Think of it as the blueprint of a computer.

It includes things like:

1. CPU (Processor) – executes instructions
2. Memory (RAM) – stores data temporarily
3. Storage (SSD/HDD) – stores data permanently
4. Input/Output Devices – keyboard, mouse, monitor, etc.
5. Instruction Set Architecture (ISA) – the commands the CPU understands

these parts makes a computer.

CPU (central processing unit)

The CPU (Central Processing Unit) is the brain of the computer.
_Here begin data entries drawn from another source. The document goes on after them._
-- pv_equiv track=rewrite | github.com/kkobug/algorithm_study | programmers/고득점 KIT/힙/더 맵게.py | solution
-- ===== SOURCE A (Python) =====
-- from heapq import heappop, heappush, heapify
--
-- def solution(scoville, K):
--     answer = 0
--
--     def is_over_k(food_list, k):
--         low = heappop(food_list)
--         if k <= low:
--             return True # 가장 스코빌이 낮은 음식이 k보다 큼
--         heappush(food_list, low)
--         return False
--
--     heapify(scoville)
--
--     if is_over_k(scoville, K):
--         return answer
--
--     while 1 < len(scoville):
--         answer += 1
--         new_food = heappop(scoville)
--         new_food += 2*heappop(scoville)
--         heappush(scoville, new_food)
--
--         if is_over_k(scoville, K):
--             return answer
--
--     if is_over_k(scoville, K):
--         return answer
--
--     answer = -1
--     return answer
-- ===== SOURCE B (Python) =====
-- def solution(scoville, K):
--     pot = sorted(scoville)
--     mixes = 0
--     while pot[0] < K:
--         if len(pot) < 2:
--             return -1
--         new = pot[0] + 2 * pot[1]
--         del pot[:2]
--         i = 0
--         while i < len(pot) and pot[i] <= new:
--             i += 1
--         pot.insert(i, new)
--         mixes += 1
--     return mixes
-- ===== Notes on version B (the rewrite author's own statement) =====
-- stated objective: alternative
-- what changed: Replaces the heap (heapify/heappop/heappush and the pop-test-push is_over_k helper) with a list sorted once up front and kept sorted by ordered insertion, with a single while-loop on the current minimum pot[0].
import Mathlib
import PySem

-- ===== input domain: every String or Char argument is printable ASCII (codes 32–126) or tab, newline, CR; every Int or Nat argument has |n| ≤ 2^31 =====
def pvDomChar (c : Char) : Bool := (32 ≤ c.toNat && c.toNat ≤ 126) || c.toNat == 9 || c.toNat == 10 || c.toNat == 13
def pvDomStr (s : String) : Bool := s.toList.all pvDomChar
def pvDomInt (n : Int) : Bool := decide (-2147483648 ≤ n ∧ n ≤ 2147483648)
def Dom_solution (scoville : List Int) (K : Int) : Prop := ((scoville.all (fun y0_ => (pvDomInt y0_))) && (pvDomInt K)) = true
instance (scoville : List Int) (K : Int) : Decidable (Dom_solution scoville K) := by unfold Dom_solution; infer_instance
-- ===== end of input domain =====

-- B replaces A's heap with a list sorted once and kept sorted by ordered insertion (alternative
-- decomposition, similar cost); equivalence is about the RETURN value only — A heapifies the
-- argument list in place, B leaves it untouched.

-- ===== PORT A =====
-- heappop of a heap returns its minimum element: ported as popMin (extract the minimum value,
-- remove one occurrence); heappush is ported as cons and heapify as the identity, since every
-- subsequent value A computes depends on the heap only through popMin (its multiset of elements).
def popMin : List Int → Int × List Int
  | [] => (0, [])            -- unreachable under Pre_solution (heappop on [] raises IndexError)
  | [x] => (x, [])
  | x :: y :: ys =>
      let p := popMin (y :: ys)
      if x ≤ p.1 then (x, y :: ys) else (p.1, x :: p.2)

-- is_over_k: pop the lowest; if K ≤ low report True, else push low back and report False
def isOverK (l : List Int) (k : Int) : Bool × List Int :=
  if k ≤ (popMin l).1 then (true, (popMin l).2) else (false, (popMin l).1 :: (popMin l).2)

lemma popMin_snd_length : ∀ (x : Int) (t : List Int), ((popMin (x :: t)).2).length = t.length := by
  intro x t
  induction t generalizing x with
  | nil => simp [popMin]
  | cons y ys ih =>
      simp only [popMin]
      split
      · rfl
      · simpa using ih y

lemma isOverK_snd_length_le (x : Int) (t : List Int) (k : Int) :
    ((isOverK (x :: t) k).2).length ≤ t.length + 1 := by
  simp only [isOverK]
  split <;> simp [popMin_snd_length]

def loopA (l : List Int) (K : Int) (ans : Int) : Int :=
  if h : 1 < l.length then
    let a := (popMin l).1
    let l1 := (popMin l).2
    let b := (popMin l1).1
    let l2 := (popMin l1).2
    let p := isOverK ((a + 2 * b) :: l2) K
    if p.1 then ans + 1 else loopA p.2 K (ans + 1)
  else if (isOverK l K).1 then ans else -1
termination_by l.length
decreasing_by
  match l, h with
  | x :: y :: ys, _ =>
    have h1 := popMin_snd_length x (y :: ys)
    match hm : (popMin (x :: y :: ys)).2 with
    | [] => simp [hm] at h1
    | z :: zs =>
      have h2 := popMin_snd_length z zs
      have h3 := isOverK_snd_length_le
        ((popMin (x :: y :: ys)).1 + 2 * (popMin (z :: zs)).1) ((popMin (z :: zs)).2) K
      simp only [hm] at *
      simp only [List.length_cons] at *
      omega

def solution (scoville : List Int) (K : Int) : Int :=
  let p := isOverK scoville K
  if p.1 then 0 else loopA p.2 K 0

-- ===== PORT B =====
-- the hand-written ordered insertion of Source B (scan past elements ≤ new, insert there)
def insortB (x : Int) : List Int → List Int
  | [] => [x]
  | y :: ys => if y ≤ x then y :: insortB x ys else x :: y :: ys

lemma insortB_length : ∀ (x : Int) (s : List Int), (insortB x s).length = s.length + 1 := by
  intro x s
  induction s with
  | nil => rfl
  | cons y ys ih => simp only [insortB]; split <;> simp [ih]

def loopB (pot : List Int) (K : Int) (mixes : Int) : Int :=
  match pot with
  | [] => mixes              -- unreachable under Pre_solution (pot[0] on [] raises IndexError)
  | [a] => if a < K then -1 else mixes
  | a :: b :: rest => if a < K then loopB (insortB (a + 2 * b) rest) K (mixes + 1) else mixes
termination_by pot.length
decreasing_by simp [insortB_length]

def solution_alt (scoville : List Int) (K : Int) : Int :=
  loopB (PySem.List.sorted scoville (fun x => x) false) K 0

-- ===== PRECONDITION & SPEC =====
-- Pre_ excludes only the empty list, on which A's first heappop raises IndexError (B's pot[0] raises too).
def Pre_solution (scoville : List Int) (K : Int) : Prop := scoville ≠ []
instance (scoville : List Int) (K : Int) : Decidable (Pre_solution scoville K) := by unfold Pre_solution; infer_instance
def pvWitness_solution : List Int × Int := ([1, 2, 3, 9, 10, 12], 7)
def Spec_solution (scoville : List Int) (K : Int) (out : Int) : Prop := out = solution_alt scoville K
instance (scoville : List Int) (K : Int) (out : Int) : Decidable (Spec_solution scoville K out) := by unfold Spec_solution; infer_instance

-- ===== CLAIM (what is proved, stated in full; the proofs are below) =====
def Claim_equal_solution : Prop := ∀ (scoville : List Int) (K : Int), Dom_solution scoville K → Pre_solution scoville K → Spec_solution scoville K (solution scoville K)

-- ===== LEMMAS AND PROOFS =====

lemma popMin_perm : ∀ (x : Int) (t : List Int),
    (x :: t).Perm ((popMin (x :: t)).1 :: (popMin (x :: t)).2) := by
  intro x t
  induction t generalizing x with
  | nil => simp [popMin]
  | cons y ys ih =>
      simp only [popMin]
      split
      · exact List.Perm.refl _
      · exact ((ih y).cons x).trans (List.Perm.swap _ _ _)

lemma popMin_isMin : ∀ (x : Int) (t : List Int), ∀ z ∈ x :: t, (popMin (x :: t)).1 ≤ z := by
  intro x t
  induction t generalizing x with
  | nil => simp [popMin]
  | cons y ys ih =>
      intro z hz
      simp only [popMin]
      rcases List.mem_cons.mp hz with rfl | hz'
      · split
        · exact le_refl _
        · next h => exact le_of_lt (lt_of_not_ge h)
      · have hmin := ih y z hz'
        split
        · next h => exact le_trans h hmin
        · exact hmin

-- characterisation of popMin on a list permuting a sorted cons
lemma popMin_char (x : Int) (t : List Int) (a : Int) (tl : List Int)
    (hperm : (x :: t).Perm (a :: tl)) (hsort : (x :: t).Pairwise (· ≤ ·)) :
    (popMin (a :: tl)).1 = x ∧ t.Perm (popMin (a :: tl)).2 := by
  have hp := popMin_perm a tl
  have hm_mem : (popMin (a :: tl)).1 ∈ (x :: t) := by
    apply hperm.mem_iff.mpr
    exact hp.symm.subset (List.mem_cons_self ..)
  have hx_le : x ≤ (popMin (a :: tl)).1 := by
    rcases List.mem_cons.mp hm_mem with h | h
    · exact le_of_eq h.symm
    · exact (List.pairwise_cons.mp hsort).1 _ h
  have hle_x : (popMin (a :: tl)).1 ≤ x :=
    popMin_isMin a tl x (hperm.subset (List.mem_cons_self ..))
  have heq : (popMin (a :: tl)).1 = x := le_antisymm hle_x hx_le
  refine ⟨heq, ?_⟩
  have : (x :: t).Perm ((popMin (a :: tl)).1 :: (popMin (a :: tl)).2) := hperm.trans hp
  rw [heq] at this
  exact this.cons_inv

lemma insortB_perm : ∀ (x : Int) (s : List Int), (insortB x s).Perm (x :: s) := by
  intro x s
  induction s with
  | nil => rfl
  | cons y ys ih =>
      simp only [insortB]
      split
      · exact (ih.cons y).trans (List.Perm.swap _ _ _)
      · exact List.Perm.refl _

lemma insortB_sorted : ∀ (x : Int) (s : List Int),
    s.Pairwise (· ≤ ·) → (insortB x s).Pairwise (· ≤ ·) := by
  intro x s hs
  induction s with
  | nil => simp [insortB]
  | cons y ys ih =>
      rcases List.pairwise_cons.mp hs with ⟨hy, hys⟩
      simp only [insortB]
      split
      · next hyx =>
          refine List.pairwise_cons.mpr ⟨?_, ih hys⟩
          intro z hz
          rcases List.mem_cons.mp ((insortB_perm x ys).subset hz) with rfl | h
          · exact hyx
          · exact hy _ h
      · next hyx =>
          refine List.pairwise_cons.mpr ⟨?_, hs⟩
          intro z hz
          have hxy : x ≤ y := le_of_lt (lt_of_not_ge hyx)
          rcases List.mem_cons.mp hz with rfl | h
          · exact hxy
          · exact le_trans hxy (hy _ h)

-- main loop equivalence: if s = x :: s' is a sorted permutation of A's heap contents l and the
-- current minimum x is still below K, A's heap loop and B's sorted-list loop agree.
lemma loop_eq : ∀ (n : Nat) (l : List Int) (x : Int) (s' : List Int) (K ans : Int),
    l.length ≤ n → (x :: s').Perm l → (x :: s').Pairwise (· ≤ ·) → x < K →
    loopA l K ans = loopB (x :: s') K ans := by
  intro n
  induction n with
  | zero =>
      intro l x s' K ans hlen hperm _ _
      have := hperm.length_eq
      simp at this
      omega
  | succ n ih =>
      intro l x s' K ans hlen hperm hsort hxK
      match s' with
      | [] =>
          have hl : l = [x] := by
            have := hperm.symm
            rwa [List.perm_singleton] at this
          subst hl
          rw [loopA]
          simp only [List.length_cons, List.length_nil]
          rw [dif_neg (by simp)]
          simp [isOverK, popMin, loopB, not_le.mpr hxK, hxK]
      | b :: s'' =>
          -- l has at least two elements
          have hlen2 : l.length = s''.length + 2 := by
            have := hperm.length_eq; simpa using this.symm
          match l, hlen2 with
          | a :: tl, hlen2' =>
            have hc1 := popMin_char x (b :: s'') a tl hperm hsort
            have hsort' : (b :: s'').Pairwise (· ≤ ·) := (List.pairwise_cons.mp hsort).2
            -- second pop
            have hl1len : (popMin (a :: tl)).2.length = s''.length + 1 := by
              have := hc1.2.length_eq; simpa using this.symm
            match hl1 : (popMin (a :: tl)).2, hl1len with
            | a2 :: tl2, hl1len' =>
              have hc2 := popMin_char b s'' a2 tl2 (by rw [← hl1]; exact hc1.2) hsort'
              -- state after pushing the new food
              set new := x + 2 * b with hnew
              have hperm3 : (insortB new s'').Perm (new :: (popMin (a2 :: tl2)).2) :=
                (insortB_perm new s'').trans ((hc2.2).cons new)
              have hsort3 : (insortB new s'').Pairwise (· ≤ ·) :=
                insortB_sorted new s'' (List.pairwise_cons.mp hsort').2
              have hlen3 : (insortB new s'').length = s''.length + 1 := by
                rw [insortB_length]
              match ht : insortB new s'', hlen3 with
              | m :: t', hlen3' =>
                have hperm3' : (m :: t').Perm (new :: (popMin (a2 :: tl2)).2) := by
                  rw [← ht]; exact hperm3
                have hsort3' : (m :: t').Pairwise (· ≤ ·) := by rw [← ht]; exact hsort3
                have hc3 := popMin_char m t' new (popMin (a2 :: tl2)).2 hperm3' hsort3'
                -- unfold one step of loopA
                rw [loopA]
                rw [dif_pos (by rw [hlen2']; omega)]
                simp only [hl1, hc1.1, hc2.1, ← hnew, isOverK, hc3.1]
                -- unfold one step of loopB
                show _ = loopB (x :: b :: s'') K ans
                rw [loopB, if_pos hxK, ht]
                by_cases hK : K ≤ m
                · rw [if_pos (by simp [hK])]
                  match t' with
                  | [] => simp [loopB, not_lt.mpr hK]
                  | c :: cs => simp [loopB, not_lt.mpr hK]
                · rw [if_neg hK]
                  rw [if_neg (by simp)]
                  show loopA (m :: (popMin (new :: (popMin (a2 :: tl2)).2)).2) K (ans + 1) =
                    loopB (m :: t') K (ans + 1)
                  apply ih
                  · have e1 := hc3.2.length_eq
                    simp only [List.length_cons] at *
                    omega
                  · exact hc3.2.cons m
                  · exact hsort3'
                  · exact lt_of_not_ge hK

-- the sorted list used by B is a sorted permutation of the input
lemma sorted_spec (l : List Int) :
    (PySem.List.sorted l (fun x => x) false).Perm l ∧
    (PySem.List.sorted l (fun x => x) false).Pairwise (· ≤ ·) := by
  refine ⟨PySem.List.sorted_perm .., ?_⟩
  have := PySem.List.sorted_pairwise (xs := l) (key := fun x => x)
  simpa using this

-- ===== VERDICT (by name: the statement is the Claim_ definition above) =====
theorem solution_spec : Claim_equal_solution := by
  intro scoville K _hdom hpre
  unfold Spec_solution solution solution_alt
  obtain ⟨hperm, hsort⟩ := sorted_spec scoville
  match hs : PySem.List.sorted scoville (fun x => x) false with
  | [] =>
      exfalso
      have := hperm.length_eq
      rw [hs] at this
      exact hpre (List.eq_nil_of_length_eq_zero this.symm)
  | x :: s' =>
      rw [hs] at hperm hsort
      match hsc : scoville with
      | [] => exact absurd rfl hpre
      | a :: tl =>
        have hc := popMin_char x s' a tl hperm hsort
        simp only [isOverK, hc.1]
        by_cases hK : K ≤ x
        · rw [if_pos (by simp [hK])]
          match s' with
          | [] => simp [loopB, not_lt.mpr hK]
          | c :: cs => simp [loopB, not_lt.mpr hK]
        · rw [if_neg hK]
          rw [if_neg (by simp)]
          exact loop_eq ((popMin (a :: tl)).2.length + 1) _ x s' K 0 (by simp)
            (hc.2.cons x) hsort (lt_of_not_ge hK)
Its job is to Read instructions, Understand (decode) them, Execute them. every program every process every maths problem is done by cpu.

A cpu consist of:

1. ALU (Arithmetic Logic Unit)
2. Registers
3. Control Unit (CU)
4. Cache
5. Clock

ALU (Arithmetic Logic Unit)

ALU (Arithmetic Logic Unit) is a part of the CPU that performs arithmetic operations and logical operations on data. it uses logic gates and stuff to calculate and compare.

It takes input from registers, processes the data, and stores the result in a destination register or memory.

it can perform :

1. arithmetic operations like addition,subrtraction,multiplication and division.

2. logical operation like AND , OR , NOT , XOR.

3. comparison operation like Equal (==), Greater than (>), Less than(<) ,greater than equal (>=) and less than equal (<=).

4. shift operation working with binaries like shift left (<<) , shift right (>>).

5. Status Flag Generation like Common flags: Zero (Z), Carry (C), Sign (S), Overflow (V).

how alu multiply? most of cpu's alu just run the addition x times cause multiplication is addition many times . thats how many microvave dorebell adn electronic uses multiplication and advanced cpu like phone,computer have arthermetic multiplication

Registers

Registers are small, fast storage elements inside the CPU used to temporarily hold data, addresses, or instructions. They are directly connected to the data path and ALU, enabling high-speed access

Special-Purpose Registers (The Internal Hardware Control)

These registers have dedicated, unchangeable jobs hardwired into the CPU architecture. Programmers cannot directly use them to store arbitrary data

• Program Counter (PC) – stores the address of the next instruction.
• Instruction Register (IR) – stores the current instruction.
• Status/Flag Register – As mentioned when looking at the ALU, this register holds individual 1-bit flags (Zero, Carry, Overflow, Negative).
• Memory Address Register (MAR) – Holds the physical RAM address that the CPU wants to read from or write to
• Memory Data Register (MDR) – stores data being transferred to or from memory.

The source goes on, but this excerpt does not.